[What is required]
Beginning with the first line, please return the entries exactly through the line that contains "((PySem.List.pyRange 1 ((2", and leave out all later lines.
┌─ Information supplied
-- one dp entry of the next student row, computed from the previous row
theorem pv_entry (arr : List Int) (M v j : Nat) (hj : j ≤ M) :
    (PySem.List.min?
      ((PySem.List.pyRange 1 ((2 : Int) + (j : Int)) 1).map (fun i =>
        max (PySem.List.pyGetD ((List.range (M+2)).map (fun j' => pvG arr (j'+1) (v+1))) (i-1) 0)
            (PySem.List.pyGetD ((List.range (M+2+1)).map (fun t => pvS arr t)) ((2 : Int) + (j : Int)) 0
             - PySem.List.pyGetD ((List.range (M+2+1)).map (fun t => pvS arr t)) i 0)))
      (fun x => x)).getD 0
    = pvG arr (j+2) (v+2) := by
  have hrange1 : PySem.List.pyRange 1 ((2 : Int) + (j : Int)) 1
      = (List.range (j+1)).map (fun t : Nat => (1 : Int) + (t : Int)) := by
    have e : (((2 : Int) + (j : Int)) - 1).toNat = j+1 := by omega
    rw [PySem.List.pyRange_one, e]
  rw [hrange1, List.map_map]
  have hinner : ((List.range (j+1)).map ((fun i =>
        max (PySem.List.pyGetD ((List.range (M+2)).map (fun j' => pvG arr (j'+1) (v+1))) (i-1) 0)
            (PySem.List.pyGetD ((List.range (M+2+1)).map (fun t => pvS arr t)) ((2 : Int) + (j : Int)) 0
             - PySem.List.pyGetD ((List.range (M+2+1)).map (fun t => pvS arr t)) i 0)) ∘ (fun t : Nat => (1 : Int) + (t : Int))))
      = (List.range (j+1)).map (fun t =>
          max (pvG arr (t+1) (v+1)) (pvS arr (j+2) - pvS arr (t+1))) := by
    apply List.map_congr_left
    intro t ht
    rw [List.mem_range] at ht
    simp only [Function.comp]
    have e1 : ((1 : Int) + (t : Int)) - 1 = ((t : Nat) : Int) := by omega
    have e2 : (2 : Int) + (j : Int) = (((j+2 : Nat)) : Int) := by push_cast; ring
    have e3 : (1 : Int) + (t : Int) = (((t+1 : Nat)) : Int) := by omega
    rw [e1, pv_getD_map_range _ _ t (by omega)]
    rw [e2, pv_getD_map_range _ _ (j+2) (by omega)]
    rw [e3, pv_getD_map_range _ _ (t+1) (by omega)]
  rw [hinner]
  simp [pvG]

-- one pass of B's inner loop body turns the dp row for s students into the row for s+1
theorem pv_row_step (arr : List Int) (M v : Nat) :
    ([PySem.List.pyGetD ((List.range (M+2)).map (fun j => pvG arr (j+1) (v+1))) 0 0] ++
      (PySem.List.pyRange 2 (((M+2 : Nat) : Int)+1) 1).map (fun m =>
        (PySem.List.min?
          ((PySem.List.pyRange 1 m 1).map (fun i =>
            max (PySem.List.pyGetD ((List.range (M+2)).map (fun j => pvG arr (j+1) (v+1))) (i-1) 0)
                (PySem.List.pyGetD ((List.range (M+2+1)).map (fun t => pvS arr t)) m 0
                 - PySem.List.pyGetD ((List.range (M+2+1)).map (fun t => pvS arr t)) i 0)))
          (fun x => x)).getD 0))
    = (List.range (M+2)).map (fun j => pvG arr (j+1) (v+2)) := by
  have hhead : PySem.List.pyGetD ((List.range (M+2)).map (fun j => pvG arr (j+1) (v+1))) 0 0
      = pvG arr 1 (v+2) := by
    have h00 := pv_getD_map_range (fun j => pvG arr (j+1) (v+1)) (M+2) 0 (by omega)
    simp only [Nat.cast_zero, Nat.zero_add] at h00
    rw [h00, pvG_head arr (v+1) (by omega), pvG_head arr (v+2) (by omega)]
  have hrange2 : PySem.List.pyRange 2 (((M+2 : Nat) : Int)+1) 1
      = (List.range (M+1)).map (fun j : Nat => (2 : Int) + (j : Int)) := by
    have e : ((((M+2 : Nat) : Int)+1) - 2).toNat = M+1 := by omega
    rw [PySem.List.pyRange_one, e]
  rw [hhead, hrange2, List.map_map]
  have hmap : ((List.range (M+1)).map ((fun m =>
        (PySem.List.min?
          ((PySem.List.pyRange 1 m 1).map (fun i =>
            max (PySem.List.pyGetD ((List.range (M+2)).map (fun j => pvG arr (j+1) (v+1))) (i-1) 0)
                (PySem.List.pyGetD ((List.range (M+2+1)).map (fun t => pvS arr t)) m 0
                 - PySem.List.pyGetD ((List.range (M+2+1)).map (fun t => pvS arr t)) i 0)))
          (fun x => x)).getD 0) ∘ (fun j : Nat => (2 : Int) + (j : Int))))
      = (List.range (M+1)).map (fun j => pvG arr (j+2) (v+2)) := by
    apply List.map_congr_left
    intro j hj
    rw [List.mem_range] at hj
    simp only [Function.comp]
    exact pv_entry arr M v j (by omega)
  rw [hmap]
  have : List.range (M+2) = 0 :: (List.range (M+1)).map Nat.succ := List.range_succ_eq_map
  rw [this]
  simp [List.map_map, Function.comp]

-- B's outer loop: folding the body T times over the row for s students gives the row for s+T
theorem pv_loop (arr : List Int) (M : Nat) (l : List Int) :
    ∀ (v : Nat),
    l.foldl (fun dp _ =>
        [PySem.List.pyGetD dp 0 0] ++
        (PySem.List.pyRange 2 (((M+2 : Nat) : Int)+1) 1).map (fun m =>
          (PySem.List.min?
            ((PySem.List.pyRange 1 m 1).map (fun i =>
              max (PySem.List.pyGetD dp (i-1) 0)
                  (PySem.List.pyGetD ((List.range (M+2+1)).map (fun t => pvS arr t)) m 0
                   - PySem.List.pyGetD ((List.range (M+2+1)).map (fun t => pvS arr t)) i 0)))
            (fun x => x)).getD 0))
      ((List.range (M+2)).map (fun j => pvG arr (j+1) (v+1)))
    = (List.range (M+2)).map (fun j => pvG arr (j+1) (v+1+l.length)) := by
  induction l with
  | nil => simp
  | cons x xs IH =>
    intro v
    simp only [List.foldl]
    rw [pv_row_step arr M v, IH (v+1)]
    have e : v + 1 + 1 + xs.length = v + 1 + (x :: xs).length := by simp; omega
    rw [e]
└─
[Answer]
-- one dp entry of the next student row, computed from the previous row
theorem pv_entry (arr : List Int) (M v j : Nat) (hj : j ≤ M) :
    (PySem.List.min?
      ((PySem.List.pyRange 1 ((2 : Int) + (j : Int)) 1).map (fun i =>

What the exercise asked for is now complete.